From 4dd3f2aaa5056af569925df200cd759a7ec225e6 Mon Sep 17 00:00:00 2001
From: Trevor Bedford <trevor@bedford.io>
Date: Wed, 24 Jul 2024 10:59:43 -0700
Subject: [PATCH 2/3] Don't include Wuhan root in Nextstrain profile

Drop forced inclusion of Wuhan/1 root in the Nextstrain GISAID profile and swap rooting to use "best", ie temporally optimal rooting. This allows the root to be the common ancestor of the subsampled sequences. This makes it so that with the changes to time-based subsampling in the previous commit, the "6m" analysis includes samples from the previous 30m and the TMRCA is in ~2021.

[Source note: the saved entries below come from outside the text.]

-- pv_equiv track=rewrite | github.com/shmygov/browserpedals | src/browserpedals/pedals/detect/detectpedals.py | get_non_empty_combinations
-- ===== SOURCE A (Python) =====
-- def get_all_combinations(elements_list):
--     if len(elements_list) == 0:
--         return [[]]
--     elem = elements_list[-1]
--     combinations1 = get_all_combinations(elements_list[:-1])
--     combinations2 = combinations1[:]
--     for comb1 in combinations1:
--         comb2 = comb1[:]
--         comb2.append(elem)
--         combinations2.append(comb2)
--     return combinations2
--
-- def get_non_empty_combinations(elements_list):
--     combinations1 = get_all_combinations(elements_list)
--     combinations2 = []
--     for i in range(len(elements_list), 0, -1):
--         for comb1 in combinations1:
--             if len(comb1) == i:
--                 combinations2.append(comb1)
--     return combinations2
-- ===== SOURCE B (Python) =====
-- def get_non_empty_combinations(elements_list):
--     # Build all subsets in one left-to-right pass, bucket them by size in one pass,
--     # then concatenate the buckets largest-first (one scan instead of n).
--     all_combs = [[]]
--     for elem in elements_list:
--         all_combs += [c + [elem] for c in all_combs]
--     n = len(elements_list)
--     buckets = [[] for _ in range(n + 1)]
--     for c in all_combs:
--         buckets[len(c)].append(c)
--     result = []
--     for b in reversed(buckets[1:]):
--         result += b
--     return result
-- ===== Notes on version B (the rewrite author's own statement) =====
-- stated objective: alternative
-- what changed: Instead of generating all subsets by peeling the last element recursively and then scanning the whole 2^n-element subset list once per size (n passes), B builds the subsets in one left-to-right fold, buckets them by length in a single pass, and concatenates the buckets largest-first.
import Mathlib
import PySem

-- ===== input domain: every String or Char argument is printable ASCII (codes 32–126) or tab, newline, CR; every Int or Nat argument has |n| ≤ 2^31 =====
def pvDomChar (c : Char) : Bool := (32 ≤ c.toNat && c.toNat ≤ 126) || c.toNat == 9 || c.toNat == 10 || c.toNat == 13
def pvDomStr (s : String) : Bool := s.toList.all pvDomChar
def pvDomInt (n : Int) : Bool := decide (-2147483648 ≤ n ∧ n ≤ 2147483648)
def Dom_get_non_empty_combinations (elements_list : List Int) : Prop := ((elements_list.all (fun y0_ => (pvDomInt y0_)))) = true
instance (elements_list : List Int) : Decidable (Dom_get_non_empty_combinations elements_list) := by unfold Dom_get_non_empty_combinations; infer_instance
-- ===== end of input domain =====

-- B replaces A's n passes over all 2^n subsets (one per size) by a single bucketing pass
-- concatenated largest-first; same return value, different algorithm.

-- ===== PORT A =====
-- helper of A: all subsets, peeling the LAST element recursively.
-- 'elements_list[-1]' on a non-empty list is exactly getLast; 'elements_list[:-1]' is exactly dropLast.
def get_all_combinations (l : List Int) : List (List Int) :=
  if h : l.length = 0 then [[]]
  else
    let elem := l.getLast (fun he => h (by simp [he]))
    let c1 := get_all_combinations l.dropLast
    -- combinations2 = combinations1[:]; for comb1 in combinations1: append comb1+[elem]
    c1.foldl (fun acc c => acc ++ [c ++ [elem]]) c1
termination_by l.length
decreasing_by simp [List.length_dropLast]; omega

def get_non_empty_combinations (elements_list : List Int) : List (List Int) :=
  let c1 := get_all_combinations elements_list
  (PySem.List.pyRange (elements_list.length : Int) 0 (-1)).foldl
    (fun acc i => c1.foldl (fun acc2 c => if (c.length : Int) = i then acc2 ++ [c] else acc2) acc) []

-- ===== PORT B =====
def get_non_empty_combinations_alt (elements_list : List Int) : List (List Int) :=
  -- all_combs built left-to-right: all_combs += [c + [elem] for c in all_combs]
  let all := elements_list.foldl (fun acc e => acc ++ acc.map (fun c => c ++ [e])) [[]]
  let n := elements_list.length
  -- buckets = [[] for _ in range(n+1)]; buckets[len(c)].append(c)
  let buckets := all.foldl
    (fun (bs : List (List (List Int))) c => bs.set c.length (bs.getD c.length [] ++ [c]))
    (List.replicate (n + 1) [])
  -- for b in reversed(buckets[1:]): result += b
  ((buckets.drop 1).reverse).foldl (fun r b => r ++ b) []

-- ===== PRECONDITION & SPEC =====
def Spec_get_non_empty_combinations (elements_list : List Int) (out : List (List Int)) : Prop := out = get_non_empty_combinations_alt elements_list
instance (elements_list : List Int) (out : List (List Int)) : Decidable (Spec_get_non_empty_combinations elements_list out) := by unfold Spec_get_non_empty_combinations; infer_instance

-- ===== CLAIM (what is proved, stated in full; the proofs are below) =====
def Claim_equal_get_non_empty_combinations : Prop := ∀ (elements_list : List Int), Dom_get_non_empty_combinations elements_list → Spec_get_non_empty_combinations elements_list (get_non_empty_combinations elements_list)

-- ===== LEMMAS AND PROOFS =====

-- the subset-extension step shared (after loop-shape rewriting) by both generators
def subsStep (acc : List (List Int)) (e : Int) : List (List Int) :=
  acc ++ acc.map (fun c => c ++ [e])

lemma gac_eq_foldl (l : List Int) :
    get_all_combinations l = l.foldl subsStep [[]] := by
  induction l using List.reverseRecOn with
  | nil => simp [get_all_combinations]
  | append_singleton xs x ih =>
      rw [get_all_combinations]
      simp only [List.length_append, List.length_cons]
      rw [dif_neg (by simp)]
      simp only [List.getLast_concat, List.dropLast_concat]
      rw [PySem.List.foldl_append_singleton_eq_map, List.foldl_append]
      simp [subsStep, ih]

lemma foldl_subs_len (l : List Int) :
    ∀ (acc : List (List Int)) (k : Nat), (∀ c ∈ acc, c.length ≤ k) →
      ∀ c ∈ l.foldl subsStep acc, c.length ≤ k + l.length := by
  induction l with
  | nil => intro acc k h c hc; simpa using h c hc
  | cons e l ih =>
      intro acc k h c hc
      simp only [List.foldl_cons] at hc
      have := ih (subsStep acc e) (k + 1) ?_ c hc
      · simpa [Nat.add_assoc, Nat.add_comm 1] using this
      · intro d hd
        rcases List.mem_append.mp hd with hd | hd
        · exact Nat.le_succ_of_le (h d hd)
        · rcases List.mem_map.mp hd with ⟨d', hd', rfl⟩
          simpa using Nat.succ_le_succ (h d' hd')

-- the bucketing step of B
def bstep (bs : List (List (List Int))) (c : List Int) : List (List (List Int)) :=
  bs.set c.length (bs.getD c.length [] ++ [c])

lemma bstep_length (bs : List (List (List Int))) (c : List Int) :
    (bstep bs c).length = bs.length := by simp [bstep]

lemma bucket_getD (xs : List (List Int)) :
    ∀ (bs : List (List (List Int))) (j : Nat), (∀ c ∈ xs, c.length < bs.length) →
      (xs.foldl bstep bs).getD j [] = bs.getD j [] ++ xs.filter (fun c => c.length == j) := by
  induction xs with
  | nil => intro bs j _; simp
  | cons c xs ih =>
      intro bs j h
      have hc : c.length < bs.length := h c (by simp)
      simp only [List.foldl_cons]
      rw [ih (bstep bs c) j (by intro d hd; rw [bstep_length]; exact h d (by simp [hd]))]
      by_cases hj : c.length = j
      · subst hj
        have : (bstep bs c).getD c.length [] = bs.getD c.length [] ++ [c] := by
          simp [bstep, List.getD, hc]
        rw [this]
        simp
      · have : (bstep bs c).getD j [] = bs.getD j [] := by
          simp [bstep, List.getD, List.getElem?_set_ne hj]
        rw [this]
        simp [hj]

lemma bucket_length (xs : List (List Int)) :
    ∀ bs : List (List (List Int)), (xs.foldl bstep bs).length = bs.length := by
  induction xs with
  | nil => intro bs; simp
  | cons c xs ih => intro bs; simp [List.foldl_cons, ih, bstep_length]

-- descending concatenation of the size-j buckets, j, j-1, …, 1
def sizes (all : List (List Int)) : Nat → List (List Int)
  | 0 => []
  | j + 1 => all.filter (fun c => c.length == j + 1) ++ sizes all j

lemma a_side (all : List (List Int)) (j : Nat) :
    (PySem.List.pyRange (j : Int) 0 (-1)).flatMap
        (fun i => all.filter (fun c => decide ((c.length : Int) = i))) = sizes all j := by
  induction j with
  | zero => simp [PySem.List.pyRange_neg_one_eq_nil, sizes]
  | succ j ih =>
      rw [PySem.List.pyRange_neg_one_cons (by exact_mod_cast Nat.succ_pos j),
          show ((j + 1 : Nat) : Int) - 1 = (j : Int) by push_cast; ring]
      rw [List.flatMap_cons, ih]
      simp only [sizes]
      congr 1
      apply List.filter_congr
      intro c _
      have hh : ((c.length : Int) = (j : Int) + 1) ↔ c.length = j + 1 := by
        constructor <;> omega
      rw [Bool.eq_iff_iff]
      simp [hh]

lemma b_side (all : List (List Int)) (j : Nat) :
    ((((List.range j).map (fun k => all.filter (fun c => c.length == k + 1))).reverse)).flatten
      = sizes all j := by
  induction j with
  | zero => simp [sizes]
  | succ j ih => simp [List.range_succ, sizes, ih]

theorem main_eq (l : List Int) :
    get_non_empty_combinations l = get_non_empty_combinations_alt l := by
  unfold get_non_empty_combinations get_non_empty_combinations_alt
  rw [show (fun (acc : List (List Int)) (e : Int) => acc ++ acc.map (fun c => c ++ [e]))
      = subsStep from rfl]
  rw [show (fun (bs : List (List (List Int))) (c : List Int) =>
        bs.set c.length (bs.getD c.length [] ++ [c])) = bstep from rfl]
  rw [gac_eq_foldl]
  set all := l.foldl subsStep [[]] with hall
  have hlen : ∀ c ∈ all, c.length ≤ l.length := by
    intro c hc
    simpa using foldl_subs_len l [[]] 0 (by simp) c hc
  have hbuckets : (all.foldl bstep (List.replicate (l.length + 1) [])) =
      (List.range (l.length + 1)).map (fun j => all.filter (fun c => c.length == j)) := by
    apply List.ext_getElem
    · simp [bucket_length]
    · intro i h1 h2
      have hi : i < l.length + 1 := by simpa [bucket_length] using h1
      have hg := bucket_getD all (List.replicate (l.length + 1) []) i
        (by intro c hc; simp only [List.length_replicate]; exact Nat.lt_succ_of_le (hlen c hc))
      rw [List.getD_eq_getElem?_getD, List.getElem?_eq_getElem h1] at hg
      simp only [Option.getD_some] at hg
      rw [hg]
      simp [List.getD, hi]
  simp only [PySem.List.foldl_append_ite_eq_filter]
  rw [PySem.List.foldl_append_eq_flatMap, a_side, hbuckets,
      PySem.List.foldl_append_eq_flatten, List.range_succ_eq_map]
  simp only [List.map_cons, List.drop_succ_cons, List.drop_zero, List.map_map, List.nil_append]
  rw [show ((fun j => all.filter (fun c => c.length == j)) ∘ Nat.succ)
      = (fun k => all.filter (fun c => c.length == k + 1)) from rfl]
  exact (b_side all l.length).symm

-- ===== VERDICT (by name: the statement is the Claim_ definition above) =====
theorem get_non_empty_combinations_spec : Claim_equal_get_non_empty_combinations := by
  intro l _
  exact main_eq l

This set up should be significantly more future proof than needing to continually make new clade-specific (eg /21L/) roots as selective sweeps occur.
---
 nextstrain_profiles/nextstrain-gisaid/builds.yaml | 6 ++++++
 nextstrain_profiles/nextstrain-gisaid/include.txt | 0
 2 files changed, 6 insertions(+)
 create mode 100644 nextstrain_profiles/nextstrain-gisaid/include.txt

diff --git a/nextstrain_profiles/nextstrain-gisaid/builds.yaml b/nextstrain_profiles/nextstrain-gisaid/builds.yaml
index d56530772..892253853 100644
--- a/nextstrain_profiles/nextstrain-gisaid/builds.yaml
+++ b/nextstrain_profiles/nextstrain-gisaid/builds.yaml
@@ -20,7 +20,9 @@ genes: ["ORF1a", "ORF1b", "S", "ORF3a", "E", "M", "ORF6", "ORF7a", "ORF7b", "ORF
 use_nextalign: true
 include_hcov19_prefix: True
 
+# use custom include file that doesn't specify Wuhan/1
 files:
+  include: "nextstrain_profiles/nextstrain-gisaid/include.txt"
   description: "nextstrain_profiles/nextstrain-gisaid/nextstrain_description.md"
 
 inputs:
@@ -928,6 +930,10 @@ subsampling:
       max_sequences: 75
       exclude: "--exclude-where 'region!=Oceania'"
 
+# root via temporal fit rather than explicit outgroup
+refine:
+  root: "best"
+
 # if different traits should be reconstructed for some builds, specify here
 # otherwise the default trait config in defaults/parameters.yaml will used
 traits:
diff --git a/nextstrain_profiles/nextstrain-gisaid/include.txt b/nextstrain_profiles/nextstrain-gisaid/include.txt
new file mode 100644
index 000000000..e69de29bb

From 9e59c586a091562d384d1d08c8821fb3030585da Mon Sep 17 00:00:00 2001
From: Trevor Bedford <trevor@bedford.io>
Date: Wed, 24 Jul 2024 18:06:59 -0700
Subject: [PATCH 3/3] Reduce from 2y context to 1y context

---
 .../nextstrain-gisaid/builds.yaml             | 102 +++++++++---------
 1 file changed, 51 insertions(+), 51 deletions(-)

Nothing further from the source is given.